AI applications feel slow for one reason: a model call takes seconds, and your user is staring at a spinner the whole time. You make them fast with four levers — cache the hot, repeated paths so they return from the edge in milliseconds instead of a full provider round-trip; stream responses so the first words appear almost immediately even when the full answer is still generating; route latency-sensitive work to faster models; and trim output, because output length dominates generation time. Then you prove each win with the one number the gateway records per request: duration. None of these is exotic, and all of them are a header or a binding away on Cloudflare.

This is the performance spoke of our AI observability, cost, and evaluation cluster. A fair caveat up front: the cluster’s named third axis is evaluation, not speed, so latency sits a little to the side of the triad. But it belongs in the same conversation, because the real optimization problem for any AI feature is balancing cost, quality, and speed at once — and speed is the lever this piece owns.

Caching for speed: what it actually buys you

On a cache hit, AI Gateway returns the stored response directly from Cloudflare’s edge, skipping the round-trip to the model provider entirely — the documentation lists reduced latency as the first benefit of caching. That’s the win, and it’s a big one in raw terms: milliseconds from a nearby edge location versus the multi-second wait for a model to generate from scratch. You’ll see Cloudflare’s marketing cite “up to 90%” latency reduction; treat that as a vendor claim rather than a measured benchmark for your workload, because the figure is generic caching copy, not an AI-Gateway-specific number, and your actual reduction depends entirely on your hit rate.

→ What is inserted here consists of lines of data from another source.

-- pv_equiv track=rewrite | github.com/erfans-sketch/math-construct-problems | CT4/solution.py | _divides_factorial
-- ===== SOURCE A (Python) =====
-- def _prime_factors_with_exponents(m: int):
--     if m <= 0:
--         raise ValueError("m must be positive")
--     x = m
--     pf = {}
--     while x % 2 == 0:
--         pf[2] = pf.get(2, 0) + 1
--         x //= 2
--     f = 3
--     while f * f <= x:
--         while x % f == 0:
--             pf[f] = pf.get(f, 0) + 1
--             x //= f
--         f += 2
--     if x > 1:
--         pf[x] = pf.get(x, 0) + 1
--     return pf
--
-- def _vp_factorial(n: int, p: int) -> int:
--     if p < 2:
--         return 0
--     e = 0
--     nn = n
--     while nn:
--         nn //= p
--         e += nn
--     return e
--
-- def _divides_factorial(n: int, k: int) -> bool:
--     if k <= 0:
--         return False
--     pf = _prime_factors_with_exponents(k)
--     for p, e in pf.items():
--         if _vp_factorial(n, p) < e:
--             return False
--     return True
-- ===== SOURCE B (Python) =====
-- def _divides_factorial(n: int, k: int) -> bool:
--     if k <= 0:
--         return False
--     if k <= n:
--         return True  # k itself is one of the factors of n!
--     remaining = k
--     i = 2
--     while i <= n and remaining > 1:
--         # g = gcd(remaining, i) by Euclid's algorithm
--         a, b = remaining, i
--         while b:
--             a, b = b, a % b
--         remaining //= a
--         i += 1
--     return remaining == 1
-- ===== Notes on version B (the rewrite author's own statement) =====
-- stated objective: alternative
-- what changed: Replaces A's prime-factorization of k plus per-prime Legendre-formula exponent counting by a gcd-reduction sweep: remaining = k is repeatedly divided by gcd(remaining, i) for i = 2..n (with an early exit when remaining hits 1 and a k <= n shortcut), and k divides n! iff remaining ends at 1; no primes or exponents are ever computed.
import Mathlib
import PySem

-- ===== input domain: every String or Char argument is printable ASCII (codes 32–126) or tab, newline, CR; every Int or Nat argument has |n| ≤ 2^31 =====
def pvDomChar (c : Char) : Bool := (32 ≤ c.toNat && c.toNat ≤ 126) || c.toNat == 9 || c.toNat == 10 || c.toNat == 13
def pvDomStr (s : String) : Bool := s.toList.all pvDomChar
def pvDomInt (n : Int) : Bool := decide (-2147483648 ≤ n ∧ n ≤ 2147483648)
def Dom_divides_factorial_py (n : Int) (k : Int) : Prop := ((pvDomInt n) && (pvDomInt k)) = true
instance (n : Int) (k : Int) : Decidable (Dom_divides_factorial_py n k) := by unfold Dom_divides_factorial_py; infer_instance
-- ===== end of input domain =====

-- B replaces A's prime-factorization of k + Legendre-formula exponent comparison by a gcd-reduction
-- sweep (remaining //= gcd(remaining, i) for i = 2..n); equivalence of the RETURN values is proved on
-- Pre_ (0 ≤ n ∨ k ≤ 1).

-- ===== PORT A =====
-- the shared 'while x % f == 0: pf[f] = pf.get(f,0)+1; x //= f' loop of _prime_factors_with_exponents
-- (used once with f = 2 and once per odd trial f); the '0 < x' guard only makes the recursion total —
-- it always holds where Python runs this loop (m ≥ 1).
theorem pyA_divLoop_dec (f x : Int) (h : 0 < x ∧ 2 ≤ f ∧ PySem.Int.mod x f = 0) :
    (PySem.Int.floordiv x f).toNat < x.toNat := by
  obtain ⟨hx, hf, hm⟩ := h
  have hdvd : f ∣ x := (PySem.Int.mod_eq_zero_iff_dvd x f).mp hm
  have h2 : PySem.Int.floordiv x f = x / f := PySem.Int.floordiv_eq_ediv_of_pos (by omega)
  have hge : f ≤ x := Int.le_of_dvd hx hdvd
  have : x / f < x := by
    apply Int.ediv_lt_of_lt_mul (by omega)
    nlinarith
  rw [h2]
  exact (Int.toNat_lt_toNat hx).mpr this

def pyA_divLoop (f x : Int) (pf : PySem.Dict Int Int) : Int × PySem.Dict Int Int :=
  if h : 0 < x ∧ 2 ≤ f ∧ PySem.Int.mod x f = 0 then
    pyA_divLoop f (PySem.Int.floordiv x f) (pf.insert f (pf.getD f 0 + 1))
  else (x, pf)
termination_by x.toNat
decreasing_by exact pyA_divLoop_dec f x h

-- facts needed by pyA_fLoop's termination proof (cited in its decreasing_by)
theorem pyA_divLoop_fst_pos_le (f x : Int) (pf : PySem.Dict Int Int) :
    0 < x → 0 < (pyA_divLoop f x pf).1 ∧ (pyA_divLoop f x pf).1 ≤ x := by
  fun_induction pyA_divLoop f x pf with
  | case1 x pf h ih =>
    intro hx
    rcases h with ⟨hx', hf, hm⟩
    have hdvd : f ∣ x := (PySem.Int.mod_eq_zero_iff_dvd x f).mp hm
    have h2 : PySem.Int.floordiv x f = x / f := PySem.Int.floordiv_eq_ediv_of_pos (by omega)
    have hpos : 0 < PySem.Int.floordiv x f := by
      rw [h2]; exact Int.ediv_pos_of_pos_of_dvd hx' (by omega) hdvd
    have hle : PySem.Int.floordiv x f ≤ x := by
      rw [h2]
      exact Int.ediv_le_self f (le_of_lt hx')
    obtain ⟨t1, t2⟩ := ih hpos
    exact ⟨t1, t2.trans hle⟩
  | case2 x pf h =>
    intro hx
    exact ⟨hx, le_refl x⟩

-- 'f = 3; while f * f <= x: (inner loop); f += 2'; 3 ≤ f only records the initial value, making
-- termination provable; Python reaches this loop only with f ≥ 3.
theorem pyA_fLoop_dec (f x : Int) (pf : PySem.Dict Int Int) (h : 3 ≤ f ∧ f * f ≤ x) :
    ((pyA_divLoop f x pf).1 + 1 - (f + 2)).toNat < (x + 1 - f).toNat := by
  obtain ⟨hf, hfx⟩ := h
  have hx : 0 < x := by nlinarith
  have h1 := pyA_divLoop_fst_pos_le f x pf hx
  have hfx' : f < x := by nlinarith
  omega

def pyA_fLoop (f x : Int) (pf : PySem.Dict Int Int) : Int × PySem.Dict Int Int :=
  if h : 3 ≤ f ∧ f * f ≤ x then
    pyA_fLoop (f + 2) (pyA_divLoop f x pf).1 (pyA_divLoop f x pf).2
  else (x, pf)
termination_by (x + 1 - f).toNat
decreasing_by exact pyA_fLoop_dec f x pf h

-- _prime_factors_with_exponents; the m ≤ 0 branch stands for Python's ValueError ('raise' is
-- unreachable from _divides_factorial, which only calls it with m = k ≥ 1)
def pyA_primeFactors (m : Int) : PySem.Dict Int Int :=
  if m ≤ 0 then PySem.Dict.empty else
    let r2 := pyA_divLoop 2 m PySem.Dict.empty
    let rf := pyA_fLoop 3 r2.1 r2.2
    if 1 < rf.1 then rf.2.insert rf.1 (rf.2.getD rf.1 0 + 1) else rf.2

-- 'while nn: nn //= p; e += nn' of _vp_factorial; 0 < nn (vs Python's nn ≠ 0) makes it total:
-- Python loops forever on nn < 0, and such calls are excluded by Pre_.
theorem pyA_vpLoop_dec (p nn : Int) (h : 0 < nn ∧ 2 ≤ p) :
    (PySem.Int.floordiv nn p).toNat < nn.toNat := by
  obtain ⟨hn, hp⟩ := h
  have h2 : PySem.Int.floordiv nn p = nn / p := PySem.Int.floordiv_eq_ediv_of_pos (by omega)
  have : nn / p < nn := by
    apply Int.ediv_lt_of_lt_mul (by omega)
    nlinarith
  rw [h2]
  exact (Int.toNat_lt_toNat hn).mpr this

def pyA_vpLoop (p nn e : Int) : Int :=
  if h : 0 < nn ∧ 2 ≤ p then
    pyA_vpLoop p (PySem.Int.floordiv nn p) (e + PySem.Int.floordiv nn p)
  else e
termination_by nn.toNat
decreasing_by exact pyA_vpLoop_dec p nn h

def pyA_vp (n p : Int) : Int :=
  if p < 2 then 0 else pyA_vpLoop p n 0

def divides_factorial_py (n : Int) (k : Int) : Bool :=
  if k ≤ 0 then false
  else (pyA_primeFactors k).items.all (fun pe => !(decide (pyA_vp n pe.1 < pe.2)))

-- ===== PORT B =====
-- termination fact for pyB_gcd's inner Euclid loop ('while b: a, b = b, a % b'); Python's % has the
-- divisor's sign, so |a % b| < |b| whenever b ≠ 0
theorem pyB_mod_natAbs_lt (a b : Int) (h : b ≠ 0) : (PySem.Int.mod a b).natAbs < b.natAbs := by
  rcases lt_or_gt_of_ne h with hb | hb
  · have hbd := PySem.Int.mod_neg_bounds (a := a) hb
    omega
  · have h1 := PySem.Int.mod_nonneg (a := a) hb
    have h2 := PySem.Int.mod_lt (a := a) hb
    omega

-- 'a, b = remaining, i; while b: a, b = b, a % b' of Source B (Euclid's algorithm, returns a)
def pyB_gcd (a b : Int) : Int :=
  if h : b ≠ 0 then pyB_gcd b (PySem.Int.mod a b) else a
termination_by b.natAbs
decreasing_by exact pyB_mod_natAbs_lt a b h

-- 'while i <= n and remaining > 1: … remaining //= gcd; i += 1' of Source B (returns remaining)
def pyB_loop (n i r : Int) : Int :=
  if h : i ≤ n ∧ 1 < r then
    pyB_loop n (i + 1) (PySem.Int.floordiv r (pyB_gcd r i))
  else r
termination_by (n + 1 - i).toNat
decreasing_by omega

def divides_factorial_py_alt (n : Int) (k : Int) : Bool :=
  if k ≤ 0 then false
  else if k ≤ n then true
  else decide (pyB_loop n 2 k = 1)

-- ===== PRECONDITION & SPEC =====
-- Pre_ excludes n < 0 together with k ≥ 2: there Python A never returns (the 'while nn: nn //= p'
-- loop of _vp_factorial sticks at nn = -1 and loops forever), while B returns False.
def Pre_divides_factorial_py (n : Int) (k : Int) : Prop := 0 ≤ n ∨ k ≤ 1
instance (n : Int) (k : Int) : Decidable (Pre_divides_factorial_py n k) := by
  unfold Pre_divides_factorial_py; infer_instance

def pvWitness_divides_factorial_py : Int × Int := (5, 6)

def Spec_divides_factorial_py (n : Int) (k : Int) (out : Bool) : Prop := out = divides_factorial_py_alt n k
instance (n : Int) (k : Int) (out : Bool) : Decidable (Spec_divides_factorial_py n k out) := by unfold Spec_divides_factorial_py; infer_instance

-- ===== CLAIM (what is proved, stated in full; the proofs are below) =====
def Claim_equal_divides_factorial_py : Prop := ∀ (n : Int) (k : Int), Dom_divides_factorial_py n k → Pre_divides_factorial_py n k → Spec_divides_factorial_py n k (divides_factorial_py n k)

-- ===== LEMMAS AND PROOFS =====

theorem toNat_floordiv (x f : Int) (hx : 0 ≤ x) (hf : 0 < f) :
    PySem.Int.floordiv x f = ((x.toNat / f.toNat : Nat) : Int) := by
  have hx' : x = (x.toNat : Int) := (Int.toNat_of_nonneg hx).symm
  have hf' : f = (f.toNat : Int) := (Int.toNat_of_nonneg (le_of_lt hf)).symm
  rw [hx', hf', PySem.Int.floordiv_natCast]
  simp

-- ===== A-side: Legendre's formula for the _vp_factorial loop =====
theorem legendre_dec (p m : Nat) (h : 2 ≤ p ∧ m ≠ 0) : m / p < m :=
  Nat.div_lt_self (Nat.pos_of_ne_zero h.2) h.1

def legendre (p m : Nat) : Nat :=
  if h : 2 ≤ p ∧ m ≠ 0 then m / p + legendre p (m / p) else 0
termination_by m
decreasing_by exact legendre_dec p m h

theorem vpLoop_eq (p nn e : Int) : 0 ≤ nn → 2 ≤ p →
    pyA_vpLoop p nn e = e + (legendre p.toNat nn.toNat : Int) := by
  fun_induction pyA_vpLoop p nn e with
  | case1 nn e h ih =>
    intro hnn hp
    obtain ⟨hn0, hp2⟩ := h
    have hfd : PySem.Int.floordiv nn p = ((nn.toNat / p.toNat : Nat) : Int) :=
      toNat_floordiv nn p (by omega) (by omega)
    rw [ih (by rw [hfd]; exact_mod_cast Nat.zero_le _) hp]
    rw [hfd]
    simp only [Int.toNat_natCast]
    have hleg : legendre p.toNat nn.toNat
        = nn.toNat / p.toNat + legendre p.toNat (nn.toNat / p.toNat) := by
      rw [legendre]
      rw [dif_pos ⟨by omega, by omega⟩]
    rw [hleg]
    push_cast
    ring
  | case2 nn e h =>
    intro hnn hp
    have hz : nn = 0 := by omega
    subst hz
    rw [legendre]
    norm_num

def legSum (p b m : Nat) : Nat := ∑ i ∈ Finset.range b, m / p ^ (i + 1)

theorem legSum_succ (p b m : Nat) : legSum p (b + 1) m = m / p + legSum p b (m / p) := by
  unfold legSum
  rw [Finset.sum_range_succ']
  have h1 : ∀ i : Nat, m / p ^ (i + 1 + 1) = (m / p) / p ^ (i + 1) := by
    intro i
    rw [Nat.div_div_eq_div_mul, ← pow_succ']
  simp only [h1, Nat.zero_add, pow_one]
  exact Nat.add_comm _ _

theorem legendre_eq_legSum (p : Nat) (hp : 2 ≤ p) :
    ∀ m b, m ≤ b → legendre p m = legSum p b m := by
  intro m
  induction m using Nat.strong_induction_on with
  | _ m ih =>
    intro b hb
    by_cases hm : m = 0
    · subst hm
      rw [legendre]
      simp [legSum, Nat.zero_div]
    · have hdiv_lt : m / p < m := Nat.div_lt_self (Nat.pos_of_ne_zero hm) (by omega)
      have hb1 : 1 ≤ b := by omega
      obtain ⟨b', rfl⟩ : ∃ b', b = b' + 1 := ⟨b - 1, by omega⟩
      rw [legendre, dif_pos ⟨hp, hm⟩, legSum_succ]
      congr 1
      apply ih _ hdiv_lt
      have : m / p ≤ m / 2 := Nat.div_le_div_left (by omega) (by omega)
      have : m / 2 ≤ m - 1 := by omega
      omega

theorem legendre_eq_fact (p m : Nat) (hp : p.Prime) :
    legendre p m = (m.factorial).factorization p := by
  have hlog : Nat.log p m < m + 1 := by
    have := Nat.log_le_self p m
    omega
  rw [Nat.factorization_factorial hp hlog]
  rw [Finset.sum_Ico_eq_sum_range]
  have h1 : ∀ i : Nat, m / p ^ (1 + i) = m / p ^ (i + 1) := by intro i; ring_nf
  rw [legendre_eq_legSum p hp.two_le m (m + 1 - 1) (by omega)]
  unfold legSum
  exact Finset.sum_congr rfl fun i _ => by rw [h1]

-- ===== A-side: trial-division invariant =====
def listProd (l : List (Int × Int)) : Nat :=
  (l.map (fun pe => pe.1.toNat ^ pe.2.toNat)).prod

def InvA (m : Nat) (b c x : Int) (pf : PySem.Dict Int Int) : Prop :=
  0 < x ∧ m = x.toNat * listProd pf.items ∧
  (∀ pe ∈ pf.items, 2 ≤ pe.1 ∧ pe.1.toNat.Prime ∧ pe.1 < b ∧ 1 ≤ pe.2) ∧
  pf.keys.Nodup ∧
  (∀ q : Nat, q.Prime → (q : Int) < c → ¬ (q ∣ x.toNat))

theorem keys_eq_map_fst (pf : PySem.Dict Int Int) : pf.keys = pf.items.map Prod.fst := rfl

theorem exists_pair_of_contains (pf : PySem.Dict Int Int) (f : Int)
    (hc : pf.contains f = true) : ∃ e, (f, e) ∈ pf.items := by
  rw [PySem.Dict.contains_iff_mem_keys, keys_eq_map_fst] at hc
  obtain ⟨p, hp, hfst⟩ := List.mem_map.mp hc
  exact ⟨p.2, by rwa [show (f, p.2) = p from Prod.ext hfst.symm rfl]⟩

And hit rate is where honesty matters, because it caps everything. AI Gateway caching is exact-match only: the cache key is a hash of the entire request, so any difference at all — a changed word, a reordered parameter, a different system prompt — is a separate entry and a miss. Semantic caching, which would match similar-but-not-identical prompts, is not shipped; Cloudflare has said it’s planned. The practical consequence for latency is direct: caching makes hot, repeated, deterministic paths fast — a support bot answering the same bounded questions, a generation step with fixed inputs — and does almost nothing for free-form user queries where no two requests are byte-identical. (The cost side of this same mechanism — that a cache hit costs nothing in provider tokens — is the cost spoke’s territory; here it’s purely about speed.)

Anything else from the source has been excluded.